5. The system of any of claims 2-4, wherein the tip reheating device is configured to adjust the temperature of the mixed air based on the thermal energy consumption.

6. A method for setting a temperature of an air supply, comprising:

acquiring an energy consumption model of each device in an air supply system, wherein the air supply system at least comprises a fan, a heat exchange device and at least one tail end reheating device, and the fan is used for controlling the air supply volume based on a preset air supply temperature; the heat exchange equipment is used for adjusting the air mixing temperature based on the preset air supply temperature, and the air mixing temperature is the air mixing temperature obtained after indoor return air and fresh air are mixed; the tail end reheating equipment is used for heating the mixed air at the preset air supply temperature based on a tail end set temperature; the energy consumption model is used for representing energy consumption corresponding to the fan, the heat exchange equipment and the tail end reheating equipment based on different preset air supply temperatures;

determining an energy consumption economic model of the air supply system based on the energy consumption model, wherein the energy consumption economic model is used for representing economic values required to be consumed by the air supply system at different preset air supply temperatures;

performing optimization solution on the energy consumption economic model based on a particle swarm algorithm to obtain an optimal solution of the preset air supply temperature, wherein the particle swarm algorithm simulates the tail end set temperature of at least one tail end reheating device through a particle swarm;

and setting the temperature value of the preset air supply temperature based on the optimal solution.

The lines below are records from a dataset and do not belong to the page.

-- pv_equiv track=rewrite | github.com/elmoriconi/prova | test.py | are_mirrored
-- ===== SOURCE A (Python) =====
-- def are_mirrored(tree: list[int], left_index: int, right_index: int):
--     if left_index >= len(tree) or right_index >= len(tree):
--         return left_index == right_index
--     if tree[left_index] != tree[right_index]:
--         return False
--     left_of_left = 2*left_index + 1
--     right_of_left = 2* (left_index + 1)
--     left_of_right = 2*right_index + 1
--     right_of_right = 2* (right_index + 1)
--     symmetric_extremes = are_mirrored(tree, left_of_left, right_of_right)
--     symmetric_inner = are_mirrored(tree, right_of_left, left_of_right)
--     return symmetric_extremes and symmetric_inner
-- ===== SOURCE B (Python) =====
-- def are_mirrored(tree: list[int], left_index: int, right_index: int):
--     n = len(tree)
--     stack = [(left_index, right_index)]
--     while stack:
--         l, r = stack.pop()
--         if l >= n or r >= n:
--             if l != r:
--                 return False
--             continue
--         if tree[l] != tree[r]:
--             return False
--         stack.append((2*l + 1, 2*r + 2))
--         stack.append((2*l + 2, 2*r + 1))
--     return True
-- ===== Notes on version B (the rewrite author's own statement) =====
-- stated objective: alternative
-- what changed: A's double self-recursion over child index pairs is replaced by an iterative while-loop over an explicit stack of index pairs (a worklist), popping a pair, checking it, and pushing its two child pairs.
-- outside the precondition, e.g. on are_mirrored([1, 2], -1, 0): A returns False, B returns False
import Mathlib
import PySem

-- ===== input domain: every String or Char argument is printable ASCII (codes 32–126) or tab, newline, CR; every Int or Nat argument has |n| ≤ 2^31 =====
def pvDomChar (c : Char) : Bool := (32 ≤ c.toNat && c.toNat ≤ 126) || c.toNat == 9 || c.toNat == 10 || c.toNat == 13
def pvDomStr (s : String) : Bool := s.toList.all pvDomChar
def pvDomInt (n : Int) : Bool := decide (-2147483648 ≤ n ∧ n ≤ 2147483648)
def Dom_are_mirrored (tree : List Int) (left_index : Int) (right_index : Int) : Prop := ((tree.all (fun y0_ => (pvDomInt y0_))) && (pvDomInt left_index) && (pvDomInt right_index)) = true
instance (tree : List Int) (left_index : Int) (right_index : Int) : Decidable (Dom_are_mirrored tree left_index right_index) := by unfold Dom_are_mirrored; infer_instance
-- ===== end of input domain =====

-- B replaces A's double recursion by an iterative worklist (explicit stack of index pairs); same return value, no recursion.

-- ===== PORT A =====
-- fuel only makes the recursion total in Lean; for nonnegative start indices (Pre_)
-- the recursion depth is bounded by tree.length + 1, so the fuel is never exhausted there.
def are_mirroredAux (tree : List Int) (fuel : Nat) (l r : Int) : Bool :=
  if l ≥ (tree.length : Int) ∨ r ≥ (tree.length : Int) then decide (l = r)
  else if PySem.List.pyGet? tree l ≠ PySem.List.pyGet? tree r then false
  else
    match fuel with
    | 0 => false
    | Nat.succ f =>
        are_mirroredAux tree f (2*l + 1) (2*(r + 1)) && are_mirroredAux tree f (2*(l + 1)) (2*r + 1)

def are_mirrored (tree : List Int) (left_index : Int) (right_index : Int) : Bool :=
  are_mirroredAux tree (tree.length + 1) left_index right_index

-- ===== PORT B =====
-- fuel only makes the while-loop total in Lean; for nonnegative start indices the number of
-- processed pairs is below 3 ^ (tree.length + 2), so the fuel is never exhausted there.
def are_mirroredLoop (tree : List Int) (fuel : Nat) (stack : List (Int × Int)) : Bool :=
  match fuel, stack with
  | _, [] => true
  | 0, _ :: _ => false
  | Nat.succ f, (l, r) :: rest =>
    if l ≥ (tree.length : Int) ∨ r ≥ (tree.length : Int) then
      if l ≠ r then false else are_mirroredLoop tree f rest
    else if PySem.List.pyGet? tree l ≠ PySem.List.pyGet? tree r then false
    else are_mirroredLoop tree f ((2*l + 2, 2*r + 1) :: (2*l + 1, 2*r + 2) :: rest)

def are_mirrored_alt (tree : List Int) (left_index : Int) (right_index : Int) : Bool :=
  are_mirroredLoop tree (3 ^ (tree.length + 2)) [(left_index, right_index)]

-- ===== PRECONDITION & SPEC =====
-- Pre_ excludes negative start indices: there Python's negative-index wraparound makes both
-- programs compare wrapped elements, and the recursion can reach an index below -len(tree)
-- (IndexError) or revisit the same negative pair forever (RecursionError in A, an infinite
-- loop in B) — behaviour that is an artefact of negative indexing, not tree symmetry.
def Pre_are_mirrored (tree : List Int) (left_index : Int) (right_index : Int) : Prop :=
  0 ≤ left_index ∧ 0 ≤ right_index
instance (tree : List Int) (left_index : Int) (right_index : Int) : Decidable (Pre_are_mirrored tree left_index right_index) := by unfold Pre_are_mirrored; infer_instance

def pvWitness_are_mirrored : List Int × Int × Int := ([1, 2, 1], 1, 2)

def Spec_are_mirrored (tree : List Int) (left_index : Int) (right_index : Int) (out : Bool) : Prop := out = are_mirrored_alt tree left_index right_index
instance (tree : List Int) (left_index : Int) (right_index : Int) (out : Bool) : Decidable (Spec_are_mirrored tree left_index right_index out) := by unfold Spec_are_mirrored; infer_instance

-- ===== CLAIM (what is proved, stated in full; the proofs are below) =====
def Claim_equal_are_mirrored : Prop := ∀ (tree : List Int) (left_index : Int) (right_index : Int), Dom_are_mirrored tree left_index right_index → Pre_are_mirrored tree left_index right_index → Spec_are_mirrored tree left_index right_index (are_mirrored tree left_index right_index)

-- ===== LEMMAS AND PROOFS =====

-- common reference function on Nat indices (proof-only)
def mirrorN (tree : List Int) (l r : Nat) : Bool :=
  if tree.length ≤ l ∨ tree.length ≤ r then decide (l = r)
  else if tree[l]? ≠ tree[r]? then false
  else mirrorN tree (2*l + 1) (2*r + 2) && mirrorN tree (2*l + 2) (2*r + 1)
termination_by tree.length - l
decreasing_by all_goals omega

lemma auxA_eq (tree : List Int) :
    ∀ (fuel : Nat) (l r : Nat), tree.length ≤ l + fuel →
      are_mirroredAux tree fuel (l : Int) (r : Int) = mirrorN tree l r := by
  intro fuel
  induction fuel with
  | zero =>
      intro l r h
      rw [are_mirroredAux, mirrorN]
      have hl : ((l : Int) ≥ (tree.length : Int)) := by exact_mod_cast h
      simp [hl]
      omega
  | succ f ih =>
      intro l r h
      rw [are_mirroredAux, mirrorN]
      by_cases hg : tree.length ≤ l ∨ tree.length ≤ r
      · have hg' : (l : Int) ≥ (tree.length : Int) ∨ (r : Int) ≥ (tree.length : Int) := by
          rcases hg with h1 | h1
          · exact Or.inl (by exact_mod_cast h1)
          · exact Or.inr (by exact_mod_cast h1)
        simp [hg]
      · have hg' : ¬((l : Int) ≥ (tree.length : Int) ∨ (r : Int) ≥ (tree.length : Int)) := by
          push_neg at hg ⊢
          exact ⟨by exact_mod_cast hg.1, by exact_mod_cast hg.2⟩
        rw [if_neg hg', if_neg hg]
        simp only [PySem.List.pyGet?_natCast]
        by_cases hv : tree[l]? ≠ tree[r]?
        · simp [hv]
        · rw [if_neg hv, if_neg hv]
          have e1 : (2 * (l : Int) + 1) = ((2*l + 1 : Nat) : Int) := by push_cast; ring
          have e2 : (2 * ((r : Int) + 1)) = ((2*r + 2 : Nat) : Int) := by push_cast; ring
          have e3 : (2 * ((l : Int) + 1)) = ((2*l + 2 : Nat) : Int) := by push_cast; ring
          have e4 : (2 * (r : Int) + 1) = ((2*r + 1 : Nat) : Int) := by push_cast; ring
          rw [e1, e2, e3, e4, ih (2*l + 1) (2*r + 2) (by omega), ih (2*l + 2) (2*r + 1) (by omega)]

-- weight of a pair (by its left index) paying for the pops below it
def pairWt (tree : List Int) (l : Nat) : Nat := 3 ^ (tree.length + 2 - l)

def stackWt (tree : List Int) (st : List (Nat × Nat)) : Nat :=
  (st.map (fun p => pairWt tree p.1)).sum

lemma loopB_eq (tree : List Int) :
    ∀ (fuel : Nat) (st : List (Nat × Nat)), stackWt tree st ≤ fuel →
      are_mirroredLoop tree fuel (st.map (fun p => ((p.1 : Int), (p.2 : Int)))) =
        st.all (fun p => mirrorN tree p.1 p.2) := by
  intro fuel
  induction fuel with
  | zero =>
      intro st h
      cases st with
      | nil => simp [are_mirroredLoop]
      | cons p rest =>
          exfalso
          have h1 : 1 ≤ pairWt tree p.1 := Nat.one_le_pow _ _ (by norm_num)
          have h2 : pairWt tree p.1 ≤ stackWt tree (p :: rest) := by
            simp only [stackWt, List.map_cons, List.sum_cons]
            exact Nat.le_add_right _ _
          omega
  | succ f ih =>
      intro st h
      cases st with
      | nil => simp [are_mirroredLoop]
      | cons p rest =>
          obtain ⟨l, r⟩ := p
          simp only [List.map_cons]
          rw [are_mirroredLoop, List.all_cons, mirrorN]
          have hw1 : 1 ≤ pairWt tree l := Nat.one_le_pow _ _ (by norm_num)
          have hrest : stackWt tree rest ≤ f := by
            simp only [stackWt, List.map_cons, List.sum_cons] at h ⊢
            omega
          by_cases hg : tree.length ≤ l ∨ tree.length ≤ r
          · have hg' : (l : Int) ≥ (tree.length : Int) ∨ (r : Int) ≥ (tree.length : Int) := by
              rcases hg with h1 | h1
              · exact Or.inl (by exact_mod_cast h1)
              · exact Or.inr (by exact_mod_cast h1)
            rw [if_pos hg', if_pos hg]
            by_cases he : l = r
            · simp [he, ih rest hrest]
            · have : ((l : Int) ≠ (r : Int)) := by exact_mod_cast he
              simp [this, he]
          · have hg' : ¬((l : Int) ≥ (tree.length : Int) ∨ (r : Int) ≥ (tree.length : Int)) := by
              push_neg at hg ⊢
              exact ⟨by exact_mod_cast hg.1, by exact_mod_cast hg.2⟩
            rw [if_neg hg', if_neg hg]
            simp only [PySem.List.pyGet?_natCast]
            by_cases hv : tree[l]? ≠ tree[r]?
            · simp [hv]
            · rw [if_neg hv, if_neg hv]
              have e1 : (2 * (l : Int) + 2) = ((2*l + 2 : Nat) : Int) := by push_cast; ring
              have e2 : (2 * (r : Int) + 1) = ((2*r + 1 : Nat) : Int) := by push_cast; ring
              have e3 : (2 * (l : Int) + 1) = ((2*l + 1 : Nat) : Int) := by push_cast; ring
              have e4 : (2 * (r : Int) + 2) = ((2*r + 2 : Nat) : Int) := by push_cast; ring
              rw [e1, e2, e3, e4]
              have hl : l < tree.length := by omega
              have hfuel : stackWt tree ((2*l + 2, 2*r + 1) :: (2*l + 1, 2*r + 2) :: rest) ≤ f := by
                simp only [stackWt, List.map_cons, List.sum_cons] at h ⊢
                have hmono : ∀ a : Nat, l + 1 ≤ a →
                    pairWt tree a ≤ 3 ^ (tree.length + 1 - l) := by
                  intro a ha
                  exact Nat.pow_le_pow_right (by norm_num) (by omega)
                have h1 := hmono (2*l + 2) (by omega)
                have h2 := hmono (2*l + 1) (by omega)
                have hsplit : pairWt tree l = 3 * 3 ^ (tree.length + 1 - l) := by
                  unfold pairWt
                  rw [show tree.length + 2 - l = (tree.length + 1 - l) + 1 by omega]
                  rw [pow_succ]
                  ring
                have hpos : 1 ≤ 3 ^ (tree.length + 1 - l) := Nat.one_le_pow _ _ (by norm_num)
                omega
              have := ih ((2*l + 2, 2*r + 1) :: (2*l + 1, 2*r + 2) :: rest) hfuel
              simp only [List.map_cons, List.all_cons] at this
              rw [this, ← Bool.and_assoc,
                Bool.and_comm (mirrorN tree (2*l + 2) (2*r + 1)) (mirrorN tree (2*l + 1) (2*r + 2)),
                Bool.and_assoc]

-- ===== VERDICT (by name: the statement is the Claim_ definition above) =====
theorem are_mirrored_spec : Claim_equal_are_mirrored := by
  intro tree l r _hdom hpre
  obtain ⟨hl, hr⟩ := hpre
  obtain ⟨a, rfl⟩ : ∃ a : Nat, l = (a : Int) := ⟨l.toNat, by omega⟩
  obtain ⟨b, rfl⟩ : ∃ b : Nat, r = (b : Int) := ⟨r.toNat, by omega⟩
  unfold Spec_are_mirrored are_mirrored are_mirrored_alt
  rw [auxA_eq tree (tree.length + 1) a b (by omega)]
  have h := loopB_eq tree (3 ^ (tree.length + 2)) [(a, b)]
    (by
      simp only [stackWt, List.map_cons, List.map_nil, List.sum_cons, List.sum_nil, pairWt]
      have : tree.length + 2 - a ≤ tree.length + 2 := by omega
      have := Nat.pow_le_pow_right (show 1 ≤ 3 by norm_num) this
      omega)
  simp only [List.map_cons, List.map_nil, List.all_cons, List.all_nil, Bool.and_true] at h
  rw [h]
-- pv_equiv track=rewrite | github.com/oshea00/euler | Squares.py | isSquarePossibleAt
-- ===== SOURCE A (Python) =====
-- cols=5
--
-- def getDirectionOffset(dir,dist):
-- 	if dir == 1: # N
-- 		return (0,-dist)
-- 	if dir == 2: # W
-- 		return (-dist,0)
-- 	if dir == 3: # S
-- 		return (0,dist)
-- 	if dir == 4: # E
-- 		return (dist,0)
-- 	return (cols,cols)
--
-- def isInbounds(row,col,dist,dir):
-- 	coloff, rowoff = getDirectionOffset(dir,dist)
-- 	if not 0 <= row + rowoff < cols:
-- 		return False
-- 	if not 0 <= col + coloff < cols:
-- 		return False
-- 	return True
--
-- def isSquarePossibleAt(row,col,size):
-- 	for dir in range(1,5):
-- 		coloff, rowoff = getDirectionOffset(dir,size)
-- 		if not isInbounds(row,col,size,dir):
-- 			return False
-- 		row += rowoff
-- 		col += coloff
-- 	return True
-- ===== SOURCE B (Python) =====
-- cols = 5
--
-- def isSquarePossibleAt(row, col, size):
--     return (0 <= row - size < cols and 0 <= row < cols
--             and 0 <= col - size < cols and 0 <= col < cols)
-- ===== Notes on version B (the rewrite author's own statement) =====
-- stated objective: simpler
-- what changed: Replaced the four-step direction walk (getDirectionOffset/isInbounds dispatch with mutating row/col) by a single closed-form check that the square's four corner coordinates row, row-size, col, col-size all lie in [0, cols).
import Mathlib
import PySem

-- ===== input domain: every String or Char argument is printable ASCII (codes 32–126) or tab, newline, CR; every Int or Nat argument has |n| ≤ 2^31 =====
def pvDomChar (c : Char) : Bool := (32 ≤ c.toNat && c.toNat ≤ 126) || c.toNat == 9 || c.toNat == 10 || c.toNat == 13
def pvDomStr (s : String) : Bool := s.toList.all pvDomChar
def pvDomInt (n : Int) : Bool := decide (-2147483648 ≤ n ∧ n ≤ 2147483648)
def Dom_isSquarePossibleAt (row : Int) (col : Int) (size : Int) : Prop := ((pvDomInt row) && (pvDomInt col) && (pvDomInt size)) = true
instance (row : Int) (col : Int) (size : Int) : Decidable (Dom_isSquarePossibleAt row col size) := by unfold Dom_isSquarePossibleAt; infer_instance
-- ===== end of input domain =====

-- B replaces A's four-step direction walk by one closed-form corner check (objective: simpler).

-- ===== PORT A =====
def pvCols : Int := 5

def getDirectionOffset (dir : Int) (dist : Int) : Int × Int :=
  if dir = 1 then (0, -dist)
  else if dir = 2 then (-dist, 0)
  else if dir = 3 then (0, dist)
  else if dir = 4 then (dist, 0)
  else (pvCols, pvCols)

def isInbounds (row : Int) (col : Int) (dist : Int) (dir : Int) : Bool :=
  let (coloff, rowoff) := getDirectionOffset dir dist
  if ¬ (0 ≤ row + rowoff ∧ row + rowoff < pvCols) then false
  else if ¬ (0 ≤ col + coloff ∧ col + coloff < pvCols) then false
  else true

-- the 'for dir in range(1,5)' loop with early return, state (row, col)
def isSquareLoop (dirs : List Int) (row : Int) (col : Int) (size : Int) : Bool :=
  match dirs with
  | [] => true
  | d :: ds =>
    let (coloff, rowoff) := getDirectionOffset d size
    if ¬ isInbounds row col size d then false
    else isSquareLoop ds (row + rowoff) (col + coloff) size

def isSquarePossibleAt (row : Int) (col : Int) (size : Int) : Bool :=
  isSquareLoop (PySem.List.pyRange 1 5 1) row col size

-- ===== PORT B =====
def isSquarePossibleAt_alt (row : Int) (col : Int) (size : Int) : Bool :=
  decide (0 ≤ row - size ∧ row - size < pvCols) && decide (0 ≤ row ∧ row < pvCols)
    && decide (0 ≤ col - size ∧ col - size < pvCols) && decide (0 ≤ col ∧ col < pvCols)

-- ===== PRECONDITION & SPEC =====
def Spec_isSquarePossibleAt (row : Int) (col : Int) (size : Int) (out : Bool) : Prop := out = isSquarePossibleAt_alt row col size
instance (row : Int) (col : Int) (size : Int) (out : Bool) : Decidable (Spec_isSquarePossibleAt row col size out) := by unfold Spec_isSquarePossibleAt; infer_instance

-- ===== CLAIM (what is proved, stated in full; the proofs are below) =====
def Claim_equal_isSquarePossibleAt : Prop := ∀ (row : Int) (col : Int) (size : Int), Dom_isSquarePossibleAt row col size → Spec_isSquarePossibleAt row col size (isSquarePossibleAt row col size)

-- ===== LEMMAS AND PROOFS =====
theorem pyRange_1_5 : PySem.List.pyRange 1 5 1 = [1, 2, 3, 4] := by decide

-- ===== VERDICT (by name: the statement is the Claim_ definition above) =====
theorem isSquarePossibleAt_spec : Claim_equal_isSquarePossibleAt := by
  intro row col size _
  unfold Spec_isSquarePossibleAt
  simp only [isSquarePossibleAt, pyRange_1_5, isSquareLoop, isInbounds, getDirectionOffset,
    isSquarePossibleAt_alt, pvCols]
  norm_num
  rw [Bool.eq_iff_iff]
  simp only [Bool.and_eq_true, Bool.not_eq_true', decide_eq_true_eq, decide_eq_false_iff_not]
  omega
-- pv_equiv track=rewrite | github.com/ylmzKasap/snippets | Recursion/Hanoi.py | get_landing_area
-- ===== SOURCE A (Python) =====
-- def get_landing_area(positionList):
--     """Takes a numeric list and returns the the length of top disks
--     and the index of landing area in each rod."""
--
--     one = [positionList[i][0] for i in range(len(positionList))]
--     two = [positionList[i][1] for i in range(len(positionList))]
--     three = [positionList[i][2] for i in range(len(positionList))]
--
--     topOne, landingOne = landing_area_loop(one)
--     topTwo, landingTwo = landing_area_loop(two)
--     topThree, landingThree = landing_area_loop(three)
--
--     return topOne, topTwo, topThree, landingOne, landingTwo, landingThree
--
-- def landing_area_loop(positionList):
--     """A loop to shorten get_landing_area function."""
--
--     landingArea = 0
--     for row in positionList:
--         if row != 0:
--             return row, landingArea - 1
--         landingArea += 1
--     return 0, landingArea - 1
-- ===== SOURCE B (Python) =====
-- def get_landing_area(positionList):
--     """Single pass over the rows: keep one optional (value, index) slot per rod
--     instead of extracting three columns and scanning each with a helper."""
--     r0 = r1 = r2 = None
--     i = 0
--     for row in positionList:
--         v0, v1, v2 = row[0], row[1], row[2]
--         if r0 is None and v0 != 0:
--             r0 = (v0, i - 1)
--         if r1 is None and v1 != 0:
--             r1 = (v1, i - 1)
--         if r2 is None and v2 != 0:
--             r2 = (v2, i - 1)
--         i += 1
--     d = len(positionList) - 1
--     t0, l0 = r0 if r0 is not None else (0, d)
--     t1, l1 = r1 if r1 is not None else (0, d)
--     t2, l2 = r2 if r2 is not None else (0, d)
--     return t0, t1, t2, l0, l1, l2
-- ===== Notes on version B (the rewrite author's own statement) =====
-- stated objective: simpler
-- what changed: Replaces A's three column-extraction comprehensions plus a per-column helper scan by a single pass over the rows that maintains one optional (value, landing-index) slot per rod and fills defaults after the loop.
import Mathlib
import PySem

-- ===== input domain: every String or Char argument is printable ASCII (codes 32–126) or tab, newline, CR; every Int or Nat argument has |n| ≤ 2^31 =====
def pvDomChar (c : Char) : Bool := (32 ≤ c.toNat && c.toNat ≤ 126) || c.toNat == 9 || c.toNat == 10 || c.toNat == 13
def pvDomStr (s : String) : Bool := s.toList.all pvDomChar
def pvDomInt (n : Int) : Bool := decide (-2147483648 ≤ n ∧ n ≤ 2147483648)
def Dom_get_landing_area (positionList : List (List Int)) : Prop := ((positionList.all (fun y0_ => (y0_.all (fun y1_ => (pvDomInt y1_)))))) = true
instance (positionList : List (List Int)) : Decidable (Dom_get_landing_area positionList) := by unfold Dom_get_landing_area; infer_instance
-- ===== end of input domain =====

-- B replaces A's three column extractions plus per-column helper scans by one pass over
-- the rows maintaining an optional (value, index) slot per rod (objective: simpler).

-- ===== PORT A =====
def landing_area_loop : List Int → Int → Int × Int
  | [], landingArea => (0, landingArea - 1)
  | row :: rest, landingArea =>
      if row ≠ 0 then (row, landingArea - 1) else landing_area_loop rest (landingArea + 1)

def get_landing_area (positionList : List (List Int)) : Int × Int × Int × Int × Int × Int :=
  let one := (PySem.List.pyRange 0 (positionList.length : Int) 1).map
      (fun i => PySem.List.pyGetD (PySem.List.pyGetD positionList i []) 0 0)
  let two := (PySem.List.pyRange 0 (positionList.length : Int) 1).map
      (fun i => PySem.List.pyGetD (PySem.List.pyGetD positionList i []) 1 0)
  let three := (PySem.List.pyRange 0 (positionList.length : Int) 1).map
      (fun i => PySem.List.pyGetD (PySem.List.pyGetD positionList i []) 2 0)
  let p1 := landing_area_loop one 0
  let p2 := landing_area_loop two 0
  let p3 := landing_area_loop three 0
  (p1.1, p2.1, p3.1, p1.2, p2.2, p3.2)

-- ===== PORT B =====
-- the body of B's for-loop (row[0], row[1], row[2] read with pyGetD; in-range under Pre_)
def alt_step (st : Option (Int × Int) × Option (Int × Int) × Option (Int × Int) × Int)
    (row : List Int) : Option (Int × Int) × Option (Int × Int) × Option (Int × Int) × Int :=
  let (r0, r1, r2, i) := st
  let v0 := PySem.List.pyGetD row 0 0
  let v1 := PySem.List.pyGetD row 1 0
  let v2 := PySem.List.pyGetD row 2 0
  let r0 := if r0 = none ∧ v0 ≠ 0 then some (v0, i - 1) else r0
  let r1 := if r1 = none ∧ v1 ≠ 0 then some (v1, i - 1) else r1
  let r2 := if r2 = none ∧ v2 ≠ 0 then some (v2, i - 1) else r2
  (r0, r1, r2, i + 1)

def get_landing_area_alt (positionList : List (List Int)) : Int × Int × Int × Int × Int × Int :=
  let st := positionList.foldl alt_step (none, none, none, 0)
  let d : Int := (positionList.length : Int) - 1
  let p0 := st.1.getD (0, d)
  let p1 := st.2.1.getD (0, d)
  let p2 := st.2.2.1.getD (0, d)
  (p0.1, p1.1, p2.1, p0.2, p1.2, p2.2)

-- ===== PRECONDITION & SPEC =====
-- Pre_ excludes exactly the inputs on which A raises IndexError: a row with fewer than 3 entries.
def Pre_get_landing_area (positionList : List (List Int)) : Prop :=
  ∀ row ∈ positionList, 3 ≤ row.length
instance (positionList : List (List Int)) : Decidable (Pre_get_landing_area positionList) := by
  unfold Pre_get_landing_area; infer_instance

def pvWitness_get_landing_area : List (List Int) := [[0, 0, 1], [2, 0, 3]]

def Spec_get_landing_area (positionList : List (List Int)) (out : Int × Int × Int × Int × Int × Int) : Prop := out = get_landing_area_alt positionList
instance (positionList : List (List Int)) (out : Int × Int × Int × Int × Int × Int) : Decidable (Spec_get_landing_area positionList out) := by unfold Spec_get_landing_area; infer_instance

-- ===== CLAIM (what is proved, stated in full; the proofs are below) =====
def Claim_equal_get_landing_area : Prop := ∀ (positionList : List (List Int)), Dom_get_landing_area positionList → Pre_get_landing_area positionList → Spec_get_landing_area positionList (get_landing_area positionList)

-- ===== LEMMAS AND PROOFS =====

-- the evolution of one slot of B's fold, over the column values
def slotFold : List Int → Option (Int × Int) → Int → Option (Int × Int)
  | [], r, _ => r
  | v :: rest, r, i =>
      slotFold rest (if r = none ∧ v ≠ 0 then some (v, i - 1) else r) (i + 1)

theorem slotFold_some (xs : List Int) (p : Int × Int) (i : Int) :
    slotFold xs (some p) i = some p := by
  induction xs generalizing i with
  | nil => rfl
  | cons v rest ih => simp [slotFold, ih]

theorem foldl_alt_step (pl : List (List Int))
    (r0 r1 r2 : Option (Int × Int)) (i : Int) :
    pl.foldl alt_step (r0, r1, r2, i) =
      (slotFold (pl.map (fun row => PySem.List.pyGetD row 0 0)) r0 i,
       slotFold (pl.map (fun row => PySem.List.pyGetD row 1 0)) r1 i,
       slotFold (pl.map (fun row => PySem.List.pyGetD row 2 0)) r2 i,
       i + pl.length) := by
  induction pl generalizing r0 r1 r2 i with
  | nil => simp [slotFold]
  | cons row rest ih =>
      simp only [List.foldl_cons, List.map_cons, slotFold, alt_step, ih, List.length_cons]
      simp only [Prod.mk.injEq]
      refine ⟨trivial, trivial, trivial, by push_cast; ring⟩

theorem slotFold_landing (xs : List Int) (k : Int) :
    (slotFold xs none k).getD (0, k + xs.length - 1) = landing_area_loop xs k := by
  induction xs generalizing k with
  | nil => simp [slotFold, landing_area_loop]
  | cons v rest ih =>
      by_cases hv : v = 0
      · simp only [slotFold, landing_area_loop, hv]
        simpa [add_assoc, add_comm, add_left_comm] using ih (k + 1)
      · simp [slotFold, landing_area_loop, hv, slotFold_some]

theorem column_eq (pl : List (List Int)) (j : Int) :
    (PySem.List.pyRange 0 (pl.length : Int) 1).map
        (fun i => PySem.List.pyGetD (PySem.List.pyGetD pl i []) j 0) =
      pl.map (fun row => PySem.List.pyGetD row j 0) := by
  have h := PySem.List.map_pyGetD_pyRange_zero' pl ([] : List Int)
  calc (PySem.List.pyRange 0 (pl.length : Int) 1).map
        (fun i => PySem.List.pyGetD (PySem.List.pyGetD pl i []) j 0)
      = ((PySem.List.pyRange 0 (pl.length : Int) 1).map
          (fun i => PySem.List.pyGetD pl i [])).map (fun row => PySem.List.pyGetD row j 0) := by
        rw [List.map_map]; rfl
    _ = pl.map (fun row => PySem.List.pyGetD row j 0) := by rw [h]

-- ===== VERDICT (by name: the statement is the Claim_ definition above) =====
theorem get_landing_area_spec : Claim_equal_get_landing_area := by
  intro pl _ _
  show get_landing_area pl = get_landing_area_alt pl
  simp only [get_landing_area, get_landing_area_alt, column_eq, foldl_alt_step]
  have h0 := slotFold_landing (pl.map (fun row => PySem.List.pyGetD row 0 0)) 0
  have h1 := slotFold_landing (pl.map (fun row => PySem.List.pyGetD row 1 0)) 0
  have h2 := slotFold_landing (pl.map (fun row => PySem.List.pyGetD row 2 0)) 0
  simp only [List.length_map, zero_add] at h0 h1 h2
  rw [← h0, ← h1, ← h2]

7. The method of claim 6, wherein determining an economic model of energy consumption for the air supply system based on the model of energy consumption comprises:

8. An air supply temperature setting device, comprising:

the system comprises an acquisition unit, a control unit and a control unit, wherein the acquisition unit is used for acquiring an energy consumption model of each device in an air supply system, the air supply system at least comprises a fan, a heat exchange device and at least one tail end reheating device, and the fan is used for controlling the air supply amount based on preset air supply temperature; the heat exchange equipment is used for adjusting the air mixing temperature based on the preset air supply temperature, and the air mixing temperature is the air mixing temperature obtained after indoor return air and fresh air are mixed; the tail end reheating equipment is used for heating the mixed air at the preset air supply temperature based on a tail end set temperature; the energy consumption model is used for representing energy consumption corresponding to the fan, the heat exchange equipment and the tail end reheating equipment based on different preset air supply temperatures;

the determining unit is used for determining an energy consumption economic model of the air supply system based on the energy consumption model, wherein the energy consumption economic model is used for representing the economic value required to be consumed by the air supply system at different preset air supply temperatures;

the optimization unit is used for carrying out optimization solution on the energy consumption economic model based on a particle swarm algorithm to obtain an optimal solution of the preset air supply temperature, wherein the particle swarm algorithm simulates the tail end set temperature of at least one tail end reheating device through the particle swarm;

and the setting unit is used for setting the temperature value of the preset air supply temperature based on the optimal solution.

9. A storage medium comprising a stored program, wherein the program, when executed, controls an apparatus in which the storage medium is located to execute the blowing air temperature setting method according to any one of claims 6 to 8.

10. A processor, wherein the processor is configured to execute a program, wherein the program executes the method for setting the temperature of the supply air according to any one of claims 6 to 8.